● **Work order**
Using the listing below, copy every line that mentions "simpa".

########

-- pv_equiv track=rewrite | github.com/marianelamedina/SeqDT-TimeSeries | gap_constraint.py | check_gap_constraint
-- ===== SOURCE A (Python) =====
-- def check_gap_constraint(sequence: list, feature: list, g: int = 1) -> tuple:
--     """
--     Checks whether a feature is present in a sequence while respecting the gap constraint
--     (maximum allowed gap between consecutive elements of the feature).
--     g = 1 means contiguous elements (substring),
--     g = 0 means no gap constraint (standard subsequence).
--
--     The function returns the earliest end match position (the position of the last element
--     of the first valid match encountered, if multiple matches exist).
--
--
--     Input:
--         - sequence: list
--         - feature: list
--         - g: int
--
--     Output:
--         Tuple of:
--             - match: bool (True if the feature is found, False otherwise)
--             - last_match_pos: int (position of the last element of the feature in the sequence, None if no match)
--     """
--     if not feature:
--         return True, -1
--
--     feature_index = 0
--     last_match_pos = -1
--
--     for seq_index, symbol in enumerate(sequence):
--         if symbol == feature[feature_index]:
--             if last_match_pos != -1 and g != 0:
--                 distance = seq_index - last_match_pos
--                 if distance > g:
--                     return False, None  # Gap constraint not respected
--
--             last_match_pos = seq_index
--             feature_index += 1
--
--             # Found all the given features
--             if feature_index == len(feature):
--                 return True, last_match_pos
--
--     # Not found all the given features
--     return False, None
-- ===== SOURCE B (Python) =====
-- def check_gap_constraint(sequence: list, feature: list, g: int = 1) -> tuple:
--     """Iterate over the feature, moving a search cursor through the sequence."""
--     if not feature:
--         return True, -1
--     n = len(sequence)
--     start = 0
--     last = -1
--     for sym in feature:
--         j = start
--         while j < n and sequence[j] != sym:
--             j += 1
--         if j == n:
--             return False, None
--         if last != -1 and g != 0 and j - last > g:
--             return False, None
--         last = j
--         start = j + 1
--     return True, last
-- ===== Notes on version B (the rewrite author's own statement) =====
-- stated objective: alternative
-- what changed: Inverted the loop nesting: A makes one pass over the sequence advancing a feature pointer, B loops over the feature elements and for each scans the sequence forward from a cursor for its first occurrence, checking the gap when found.
import Mathlib
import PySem

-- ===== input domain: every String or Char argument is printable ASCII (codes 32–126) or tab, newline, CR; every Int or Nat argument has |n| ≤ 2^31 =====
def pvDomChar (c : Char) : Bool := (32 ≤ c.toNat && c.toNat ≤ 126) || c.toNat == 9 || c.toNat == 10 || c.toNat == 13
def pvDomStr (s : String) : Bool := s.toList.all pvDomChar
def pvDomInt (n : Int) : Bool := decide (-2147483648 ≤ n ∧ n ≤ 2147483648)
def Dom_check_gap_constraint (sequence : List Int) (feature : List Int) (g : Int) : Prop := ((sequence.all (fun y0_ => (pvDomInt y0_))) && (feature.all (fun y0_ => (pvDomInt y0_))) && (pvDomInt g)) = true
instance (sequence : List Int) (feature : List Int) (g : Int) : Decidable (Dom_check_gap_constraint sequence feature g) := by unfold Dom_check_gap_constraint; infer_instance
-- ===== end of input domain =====

-- B inverts A's loop nesting (outer loop over the feature with a search cursor into the
-- sequence, instead of one pass over the sequence with a feature pointer); alternative, same cost.

-- ===== PORT A =====
-- A's for-loop over enumerate(sequence) with state (feature_index, last_match_pos).
-- feature_index is always < feature.length when feature[feature_index] is read (the loop
-- returns as soon as it reaches the length), so List.getD is exact here.
def aGo (feature : List Int) (g : Int) : List (Int × Int) → Nat → Int → Bool × Option Int
  | [], _, _ => (false, none)
  | (i, s) :: rest, fi, last =>
    if s = feature.getD fi 0 then
      if last ≠ -1 ∧ g ≠ 0 ∧ i - last > g then (false, none)
      else
        if fi + 1 = feature.length then (true, some i)
        else aGo feature g rest (fi + 1) i
    else aGo feature g rest fi last

def check_gap_constraint (sequence : List Int) (feature : List Int) (g : Int) : Bool × Option Int :=
  if feature = [] then (true, some (-1))
  else aGo feature g (PySem.List.enumerate sequence 0) 0 (-1)

-- ===== PORT B =====
-- B's inner while-loop: scan the sequence suffix from absolute index j for sym.
def bScan (sym : Int) : List Int → Nat → Option Nat
  | [], _ => none
  | x :: xs, j => if x = sym then some j else bScan sym xs (j + 1)

-- B's outer for-loop over the feature with state (start, last).
def bGo (sequence : List Int) (g : Int) : List Int → Nat → Int → Bool × Option Int
  | [], _, last => (true, some last)
  | sym :: fs, start, last =>
    match bScan sym (sequence.drop start) start with
    | none => (false, none)
    | some j =>
      if last ≠ -1 ∧ g ≠ 0 ∧ (j : Int) - last > g then (false, none)
      else bGo sequence g fs (j + 1) (j : Int)

def check_gap_constraint_alt (sequence : List Int) (feature : List Int) (g : Int) : Bool × Option Int :=
  if feature = [] then (true, some (-1))
  else bGo sequence g feature 0 (-1)

-- ===== PRECONDITION & SPEC =====
def Spec_check_gap_constraint (sequence : List Int) (feature : List Int) (g : Int) (out : Bool × Option Int) : Prop := out = check_gap_constraint_alt sequence feature g
instance (sequence : List Int) (feature : List Int) (g : Int) (out : Bool × Option Int) : Decidable (Spec_check_gap_constraint sequence feature g out) := by unfold Spec_check_gap_constraint; infer_instance

-- ===== CLAIM (what is proved, stated in full; the proofs are below) =====
def Claim_equal_check_gap_constraint : Prop := ∀ (sequence : List Int) (feature : List Int) (g : Int), Dom_check_gap_constraint sequence feature g → Spec_check_gap_constraint sequence feature g (check_gap_constraint sequence feature g)

-- ===== LEMMAS AND PROOFS =====

theorem key (seq feature : List Int) (g : Int) :
    ∀ (tail : List Int) (i fi : Nat) (last : Int) (f : Int) (fs : List Int),
      seq.drop i = tail → feature.drop fi = f :: fs →
      aGo feature g (PySem.List.enumerate tail (i : Int)) fi last = bGo seq g (f :: fs) i last := by
  intro tail
  induction tail with
  | nil =>
    intro i fi last f fs hdrop hfeat
    simp [PySem.List.enumerate_nil, aGo, bGo, hdrop, bScan]
  | cons x rest ih =>
    intro i fi last f fs hdrop hfeat
    have hgetD : feature.getD fi 0 = f := by
      have : feature[fi]? = some f := by
        have h0 : (feature.drop fi)[0]? = some f := by simp [hfeat]
        simpa using h0
      simp [List.getD_eq_getElem?_getD, this]
    have hdrop' : seq.drop (i + 1) = rest := by
      rw [← List.tail_drop, hdrop]; rfl
    rw [PySem.List.enumerate_cons]
    by_cases hx : x = f
    · -- match at index i: both sides find i
      subst hx
      have hscan : bScan x (seq.drop i) i = some i := by
        rw [hdrop]; simp [bScan]
      simp only [aGo, bGo, hgetD, if_true, hscan]
      by_cases hgap : last ≠ -1 ∧ g ≠ 0 ∧ (i : Int) - last > g
      · rw [if_pos hgap, if_pos hgap]
      · rw [if_neg hgap, if_neg hgap]
        have hlen : fi < feature.length := by
          by_contra h
          simp [List.drop_eq_nil_of_le (Nat.le_of_not_lt h)] at hfeat
        have hlendrop : feature.length - fi = fs.length + 1 := by
          have := congrArg List.length hfeat
          simpa [List.length_drop] using this
        cases fs with
        | nil =>
          have hdone : fi + 1 = feature.length := by simp at hlendrop; omega
          rw [if_pos hdone]
          simp [bGo]
        | cons f' fs' =>
          have hnot : ¬ (fi + 1 = feature.length) := by
            simp at hlendrop; omega
          have hfeat' : feature.drop (fi + 1) = f' :: fs' := by
            rw [← List.tail_drop, hfeat]; rfl
          rw [if_neg hnot]
          have := ih (i + 1) (fi + 1) (i : Int) f' fs' hdrop' hfeat'
          rw [show ((i : Int) + 1) = ((i + 1 : Nat) : Int) by push_cast; ring]
          exact this
    · -- no match at i: A skips; B's scan steps to i+1
      have hscan : bScan f (seq.drop i) i = bScan f (seq.drop (i + 1)) (i + 1) := by
        rw [hdrop, hdrop']; simp [bScan, hx]
      have hne : ¬ (x = feature.getD fi 0) := by rw [hgetD]; exact hx
      have := ih (i + 1) fi last f fs hdrop' hfeat
      simp only [aGo, if_neg hne]
      rw [show ((i : Int) + 1) = ((i + 1 : Nat) : Int) by push_cast; ring, this]
      simp only [bGo, hscan]

-- ===== VERDICT (by name: the statement is the Claim_ definition above) =====
theorem check_gap_constraint_spec : Claim_equal_check_gap_constraint := by
  intro sequence feature g _
  unfold Spec_check_gap_constraint check_gap_constraint check_gap_constraint_alt
  cases feature with
  | nil => rfl
  | cons f fs =>
    simp only [reduceCtorEq, if_false]
    exact key sequence (f :: fs) g sequence 0 0 (-1) f fs rfl rfl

########

● **Result**
        simpa using h0
          simpa [List.length_drop] using this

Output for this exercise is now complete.